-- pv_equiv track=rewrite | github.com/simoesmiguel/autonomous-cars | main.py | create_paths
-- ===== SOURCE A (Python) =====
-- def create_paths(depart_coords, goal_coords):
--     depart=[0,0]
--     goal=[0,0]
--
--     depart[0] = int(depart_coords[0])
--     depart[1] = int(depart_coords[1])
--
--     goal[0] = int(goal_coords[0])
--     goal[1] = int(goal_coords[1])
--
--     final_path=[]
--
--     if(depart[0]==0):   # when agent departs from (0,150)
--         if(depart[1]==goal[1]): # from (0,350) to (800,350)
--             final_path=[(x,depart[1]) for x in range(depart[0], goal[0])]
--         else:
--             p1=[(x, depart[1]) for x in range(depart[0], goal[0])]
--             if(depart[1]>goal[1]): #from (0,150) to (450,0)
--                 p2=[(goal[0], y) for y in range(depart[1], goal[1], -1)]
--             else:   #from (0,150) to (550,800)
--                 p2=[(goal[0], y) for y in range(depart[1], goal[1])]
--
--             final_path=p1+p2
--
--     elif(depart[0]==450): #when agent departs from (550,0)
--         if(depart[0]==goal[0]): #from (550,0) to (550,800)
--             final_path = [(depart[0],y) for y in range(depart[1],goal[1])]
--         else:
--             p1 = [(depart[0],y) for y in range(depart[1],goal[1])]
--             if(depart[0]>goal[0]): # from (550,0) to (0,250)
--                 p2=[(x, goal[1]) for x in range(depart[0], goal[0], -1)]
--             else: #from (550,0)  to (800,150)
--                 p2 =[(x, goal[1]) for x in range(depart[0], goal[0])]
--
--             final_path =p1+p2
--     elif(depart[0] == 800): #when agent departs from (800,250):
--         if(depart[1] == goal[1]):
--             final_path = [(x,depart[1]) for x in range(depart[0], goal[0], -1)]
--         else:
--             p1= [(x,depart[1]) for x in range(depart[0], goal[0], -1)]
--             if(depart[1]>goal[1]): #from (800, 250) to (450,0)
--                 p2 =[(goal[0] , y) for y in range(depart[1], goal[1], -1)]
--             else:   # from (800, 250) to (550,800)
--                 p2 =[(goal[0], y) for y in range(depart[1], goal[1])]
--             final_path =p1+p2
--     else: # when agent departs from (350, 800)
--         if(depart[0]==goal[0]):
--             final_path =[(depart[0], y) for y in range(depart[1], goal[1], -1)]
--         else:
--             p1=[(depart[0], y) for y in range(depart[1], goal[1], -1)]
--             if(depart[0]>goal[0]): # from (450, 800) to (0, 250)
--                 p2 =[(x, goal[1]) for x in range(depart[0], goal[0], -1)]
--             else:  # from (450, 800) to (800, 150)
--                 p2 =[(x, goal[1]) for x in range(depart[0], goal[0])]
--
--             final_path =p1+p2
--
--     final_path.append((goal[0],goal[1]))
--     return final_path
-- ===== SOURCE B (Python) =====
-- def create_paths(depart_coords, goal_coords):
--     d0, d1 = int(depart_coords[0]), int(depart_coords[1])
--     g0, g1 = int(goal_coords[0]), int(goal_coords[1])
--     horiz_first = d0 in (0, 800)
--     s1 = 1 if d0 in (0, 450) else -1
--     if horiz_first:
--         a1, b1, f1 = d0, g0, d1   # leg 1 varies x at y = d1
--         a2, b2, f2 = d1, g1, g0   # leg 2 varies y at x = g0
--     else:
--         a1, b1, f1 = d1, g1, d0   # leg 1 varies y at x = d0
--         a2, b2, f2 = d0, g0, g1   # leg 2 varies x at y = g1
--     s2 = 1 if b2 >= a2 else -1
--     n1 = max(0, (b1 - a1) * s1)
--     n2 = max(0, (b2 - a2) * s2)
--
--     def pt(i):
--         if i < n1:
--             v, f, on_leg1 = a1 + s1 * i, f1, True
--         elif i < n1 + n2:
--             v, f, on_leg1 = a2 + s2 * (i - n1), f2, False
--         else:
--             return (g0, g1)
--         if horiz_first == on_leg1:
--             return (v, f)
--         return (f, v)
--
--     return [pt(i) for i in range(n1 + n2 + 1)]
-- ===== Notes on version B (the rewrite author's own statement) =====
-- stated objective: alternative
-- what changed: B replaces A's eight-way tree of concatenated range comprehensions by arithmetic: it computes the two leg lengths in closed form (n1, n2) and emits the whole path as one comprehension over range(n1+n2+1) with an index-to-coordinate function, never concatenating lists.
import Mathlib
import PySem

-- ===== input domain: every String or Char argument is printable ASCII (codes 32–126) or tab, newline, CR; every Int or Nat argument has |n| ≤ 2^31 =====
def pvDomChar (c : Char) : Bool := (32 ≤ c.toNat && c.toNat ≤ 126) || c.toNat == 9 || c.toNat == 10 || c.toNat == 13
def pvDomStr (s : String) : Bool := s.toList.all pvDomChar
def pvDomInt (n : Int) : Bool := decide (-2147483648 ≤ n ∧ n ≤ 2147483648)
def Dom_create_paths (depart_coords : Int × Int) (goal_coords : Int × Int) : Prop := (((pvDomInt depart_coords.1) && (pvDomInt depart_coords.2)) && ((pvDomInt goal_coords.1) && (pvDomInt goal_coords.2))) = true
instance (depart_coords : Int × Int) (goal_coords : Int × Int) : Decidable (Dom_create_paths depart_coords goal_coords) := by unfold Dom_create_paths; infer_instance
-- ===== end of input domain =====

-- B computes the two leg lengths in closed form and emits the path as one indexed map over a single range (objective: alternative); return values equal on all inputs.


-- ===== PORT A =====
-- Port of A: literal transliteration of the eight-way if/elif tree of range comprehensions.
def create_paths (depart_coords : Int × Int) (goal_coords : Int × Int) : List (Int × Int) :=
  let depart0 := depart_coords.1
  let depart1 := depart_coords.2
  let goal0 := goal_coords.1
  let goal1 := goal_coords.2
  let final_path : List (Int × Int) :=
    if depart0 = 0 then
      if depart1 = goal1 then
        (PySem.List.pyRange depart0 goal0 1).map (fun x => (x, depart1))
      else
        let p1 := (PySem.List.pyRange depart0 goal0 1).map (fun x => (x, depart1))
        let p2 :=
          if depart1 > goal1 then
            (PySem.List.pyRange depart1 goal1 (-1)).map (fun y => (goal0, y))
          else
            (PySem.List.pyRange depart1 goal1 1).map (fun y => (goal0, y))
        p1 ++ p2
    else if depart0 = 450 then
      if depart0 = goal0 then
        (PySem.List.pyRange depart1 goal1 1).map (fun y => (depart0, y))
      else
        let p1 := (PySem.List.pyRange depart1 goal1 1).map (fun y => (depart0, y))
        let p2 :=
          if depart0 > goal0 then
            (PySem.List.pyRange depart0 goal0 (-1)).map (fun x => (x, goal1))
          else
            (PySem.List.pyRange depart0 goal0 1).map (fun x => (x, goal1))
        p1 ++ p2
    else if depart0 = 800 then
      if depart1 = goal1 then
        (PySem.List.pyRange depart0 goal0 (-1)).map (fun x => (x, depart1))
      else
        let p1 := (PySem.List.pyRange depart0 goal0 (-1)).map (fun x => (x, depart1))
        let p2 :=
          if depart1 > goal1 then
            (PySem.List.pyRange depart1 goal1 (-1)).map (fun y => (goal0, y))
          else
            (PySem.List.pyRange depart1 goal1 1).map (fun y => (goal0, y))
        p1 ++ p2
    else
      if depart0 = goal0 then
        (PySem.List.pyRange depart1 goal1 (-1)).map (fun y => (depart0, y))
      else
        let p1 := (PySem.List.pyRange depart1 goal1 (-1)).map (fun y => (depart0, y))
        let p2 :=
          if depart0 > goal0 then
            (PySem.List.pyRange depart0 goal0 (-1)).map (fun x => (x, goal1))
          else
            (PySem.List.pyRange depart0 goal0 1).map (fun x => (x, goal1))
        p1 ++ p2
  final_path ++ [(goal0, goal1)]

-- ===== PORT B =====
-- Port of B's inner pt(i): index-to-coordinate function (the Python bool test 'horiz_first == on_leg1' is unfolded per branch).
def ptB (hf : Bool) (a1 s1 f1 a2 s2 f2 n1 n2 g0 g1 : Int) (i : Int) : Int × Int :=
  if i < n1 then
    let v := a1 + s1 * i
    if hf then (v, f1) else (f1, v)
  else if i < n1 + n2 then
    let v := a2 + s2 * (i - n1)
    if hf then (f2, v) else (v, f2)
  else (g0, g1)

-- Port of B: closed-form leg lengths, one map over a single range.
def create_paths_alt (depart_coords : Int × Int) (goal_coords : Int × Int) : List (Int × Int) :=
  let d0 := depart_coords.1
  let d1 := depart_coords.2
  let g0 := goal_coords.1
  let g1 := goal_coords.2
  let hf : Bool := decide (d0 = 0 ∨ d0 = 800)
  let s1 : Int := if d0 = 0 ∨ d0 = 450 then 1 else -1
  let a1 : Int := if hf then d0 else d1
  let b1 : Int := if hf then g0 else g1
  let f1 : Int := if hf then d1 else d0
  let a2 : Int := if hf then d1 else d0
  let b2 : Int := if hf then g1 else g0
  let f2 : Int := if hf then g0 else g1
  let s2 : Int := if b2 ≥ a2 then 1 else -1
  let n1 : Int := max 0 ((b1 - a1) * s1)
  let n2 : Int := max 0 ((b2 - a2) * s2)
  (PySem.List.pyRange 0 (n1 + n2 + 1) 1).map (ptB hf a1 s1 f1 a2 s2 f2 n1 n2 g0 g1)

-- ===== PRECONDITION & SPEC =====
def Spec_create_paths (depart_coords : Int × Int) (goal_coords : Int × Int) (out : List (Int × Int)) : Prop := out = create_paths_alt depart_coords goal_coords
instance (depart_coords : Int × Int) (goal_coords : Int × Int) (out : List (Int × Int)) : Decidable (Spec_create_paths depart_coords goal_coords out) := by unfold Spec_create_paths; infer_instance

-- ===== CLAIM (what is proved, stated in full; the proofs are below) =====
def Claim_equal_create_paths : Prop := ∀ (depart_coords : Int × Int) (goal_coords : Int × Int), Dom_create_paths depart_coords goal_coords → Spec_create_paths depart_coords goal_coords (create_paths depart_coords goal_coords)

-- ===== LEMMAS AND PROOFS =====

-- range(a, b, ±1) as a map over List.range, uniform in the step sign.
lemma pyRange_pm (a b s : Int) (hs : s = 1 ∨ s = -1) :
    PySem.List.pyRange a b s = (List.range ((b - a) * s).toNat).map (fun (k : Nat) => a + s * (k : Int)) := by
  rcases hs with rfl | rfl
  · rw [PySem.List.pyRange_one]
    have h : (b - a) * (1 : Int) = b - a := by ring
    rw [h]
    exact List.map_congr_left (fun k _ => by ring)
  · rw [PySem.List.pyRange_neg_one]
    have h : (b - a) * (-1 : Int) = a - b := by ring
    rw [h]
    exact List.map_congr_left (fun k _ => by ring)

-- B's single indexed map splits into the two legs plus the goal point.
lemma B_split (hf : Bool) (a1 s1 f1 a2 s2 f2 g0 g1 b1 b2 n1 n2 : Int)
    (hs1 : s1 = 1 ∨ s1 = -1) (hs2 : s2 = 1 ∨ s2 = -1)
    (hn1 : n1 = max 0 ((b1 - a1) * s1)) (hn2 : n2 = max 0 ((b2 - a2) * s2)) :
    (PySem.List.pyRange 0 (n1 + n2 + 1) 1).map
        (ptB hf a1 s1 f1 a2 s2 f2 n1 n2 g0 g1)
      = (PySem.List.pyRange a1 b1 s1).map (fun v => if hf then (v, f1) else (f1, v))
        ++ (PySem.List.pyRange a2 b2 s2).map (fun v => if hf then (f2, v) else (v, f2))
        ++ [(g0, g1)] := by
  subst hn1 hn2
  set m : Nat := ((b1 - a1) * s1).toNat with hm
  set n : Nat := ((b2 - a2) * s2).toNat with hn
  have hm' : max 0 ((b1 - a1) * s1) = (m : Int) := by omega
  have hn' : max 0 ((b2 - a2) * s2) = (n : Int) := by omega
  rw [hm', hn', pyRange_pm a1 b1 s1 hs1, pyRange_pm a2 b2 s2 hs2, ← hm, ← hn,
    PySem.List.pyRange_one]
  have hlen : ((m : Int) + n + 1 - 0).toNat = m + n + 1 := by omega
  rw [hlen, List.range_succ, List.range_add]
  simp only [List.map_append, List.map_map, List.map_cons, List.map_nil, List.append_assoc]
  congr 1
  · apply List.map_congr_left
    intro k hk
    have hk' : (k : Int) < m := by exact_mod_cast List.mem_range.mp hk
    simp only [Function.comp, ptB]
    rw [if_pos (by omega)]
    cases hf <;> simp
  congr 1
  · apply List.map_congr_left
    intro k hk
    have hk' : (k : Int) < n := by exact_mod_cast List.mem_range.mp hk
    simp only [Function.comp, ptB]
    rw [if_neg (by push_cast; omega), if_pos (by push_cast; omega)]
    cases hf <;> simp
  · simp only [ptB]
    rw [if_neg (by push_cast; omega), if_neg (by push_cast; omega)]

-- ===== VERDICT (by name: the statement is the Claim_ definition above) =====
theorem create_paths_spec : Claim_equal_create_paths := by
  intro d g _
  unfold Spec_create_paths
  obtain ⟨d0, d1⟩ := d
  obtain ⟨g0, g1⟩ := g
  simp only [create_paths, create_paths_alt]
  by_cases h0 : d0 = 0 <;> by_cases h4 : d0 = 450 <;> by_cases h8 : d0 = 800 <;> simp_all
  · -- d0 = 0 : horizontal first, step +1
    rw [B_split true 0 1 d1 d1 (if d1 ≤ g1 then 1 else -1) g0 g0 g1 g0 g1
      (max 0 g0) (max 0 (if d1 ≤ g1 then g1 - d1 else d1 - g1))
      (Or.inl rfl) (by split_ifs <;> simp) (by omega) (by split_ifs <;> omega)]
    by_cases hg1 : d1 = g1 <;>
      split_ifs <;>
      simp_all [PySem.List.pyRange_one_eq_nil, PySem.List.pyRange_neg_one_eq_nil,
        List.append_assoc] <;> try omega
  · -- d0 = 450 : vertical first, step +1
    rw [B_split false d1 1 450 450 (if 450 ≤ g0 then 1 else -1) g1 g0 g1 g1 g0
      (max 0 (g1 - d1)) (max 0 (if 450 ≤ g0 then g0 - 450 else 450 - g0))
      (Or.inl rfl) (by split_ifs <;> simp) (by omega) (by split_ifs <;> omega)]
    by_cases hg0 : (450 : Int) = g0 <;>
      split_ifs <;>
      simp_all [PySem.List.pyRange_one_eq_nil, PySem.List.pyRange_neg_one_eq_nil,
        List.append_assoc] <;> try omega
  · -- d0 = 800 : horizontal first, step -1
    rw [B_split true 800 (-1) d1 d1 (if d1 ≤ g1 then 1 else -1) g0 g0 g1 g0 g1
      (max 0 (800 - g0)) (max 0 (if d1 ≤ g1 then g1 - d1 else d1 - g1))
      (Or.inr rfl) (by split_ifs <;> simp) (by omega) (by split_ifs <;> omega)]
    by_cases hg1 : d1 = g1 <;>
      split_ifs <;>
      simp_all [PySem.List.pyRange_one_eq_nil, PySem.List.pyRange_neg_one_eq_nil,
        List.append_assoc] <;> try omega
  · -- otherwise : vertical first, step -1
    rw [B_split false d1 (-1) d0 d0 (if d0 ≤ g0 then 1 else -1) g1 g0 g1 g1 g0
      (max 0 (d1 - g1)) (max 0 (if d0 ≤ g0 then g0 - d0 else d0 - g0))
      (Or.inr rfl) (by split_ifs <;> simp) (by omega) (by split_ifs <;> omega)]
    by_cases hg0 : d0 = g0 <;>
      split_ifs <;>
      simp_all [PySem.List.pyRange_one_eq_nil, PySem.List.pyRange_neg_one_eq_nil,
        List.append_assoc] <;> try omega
--- --- ---
Starting with the first line of the entries, transcribe every line up to and including the one with "250) to (550,800)".

Task response:
-- pv_equiv track=rewrite | github.com/simoesmiguel/autonomous-cars | main.py | create_paths
-- ===== SOURCE A (Python) =====
-- def create_paths(depart_coords, goal_coords):
--     depart=[0,0]
--     goal=[0,0]
--
--     depart[0] = int(depart_coords[0])
--     depart[1] = int(depart_coords[1])
--
--     goal[0] = int(goal_coords[0])
--     goal[1] = int(goal_coords[1])
--
--     final_path=[]
--
--     if(depart[0]==0):   # when agent departs from (0,150)
--         if(depart[1]==goal[1]): # from (0,350) to (800,350)
--             final_path=[(x,depart[1]) for x in range(depart[0], goal[0])]
--         else:
--             p1=[(x, depart[1]) for x in range(depart[0], goal[0])]
--             if(depart[1]>goal[1]): #from (0,150) to (450,0)
--                 p2=[(goal[0], y) for y in range(depart[1], goal[1], -1)]
--             else:   #from (0,150) to (550,800)
--                 p2=[(goal[0], y) for y in range(depart[1], goal[1])]
--
--             final_path=p1+p2
--
--     elif(depart[0]==450): #when agent departs from (550,0)
--         if(depart[0]==goal[0]): #from (550,0) to (550,800)
--             final_path = [(depart[0],y) for y in range(depart[1],goal[1])]
--         else:
--             p1 = [(depart[0],y) for y in range(depart[1],goal[1])]
--             if(depart[0]>goal[0]): # from (550,0) to (0,250)
--                 p2=[(x, goal[1]) for x in range(depart[0], goal[0], -1)]
--             else: #from (550,0)  to (800,150)
--                 p2 =[(x, goal[1]) for x in range(depart[0], goal[0])]
--
--             final_path =p1+p2
--     elif(depart[0] == 800): #when agent departs from (800,250):
--         if(depart[1] == goal[1]):
--             final_path = [(x,depart[1]) for x in range(depart[0], goal[0], -1)]
--         else:
--             p1= [(x,depart[1]) for x in range(depart[0], goal[0], -1)]
--             if(depart[1]>goal[1]): #from (800, 250) to (450,0)
--                 p2 =[(goal[0] , y) for y in range(depart[1], goal[1], -1)]
--             else:   # from (800, 250) to (550,800)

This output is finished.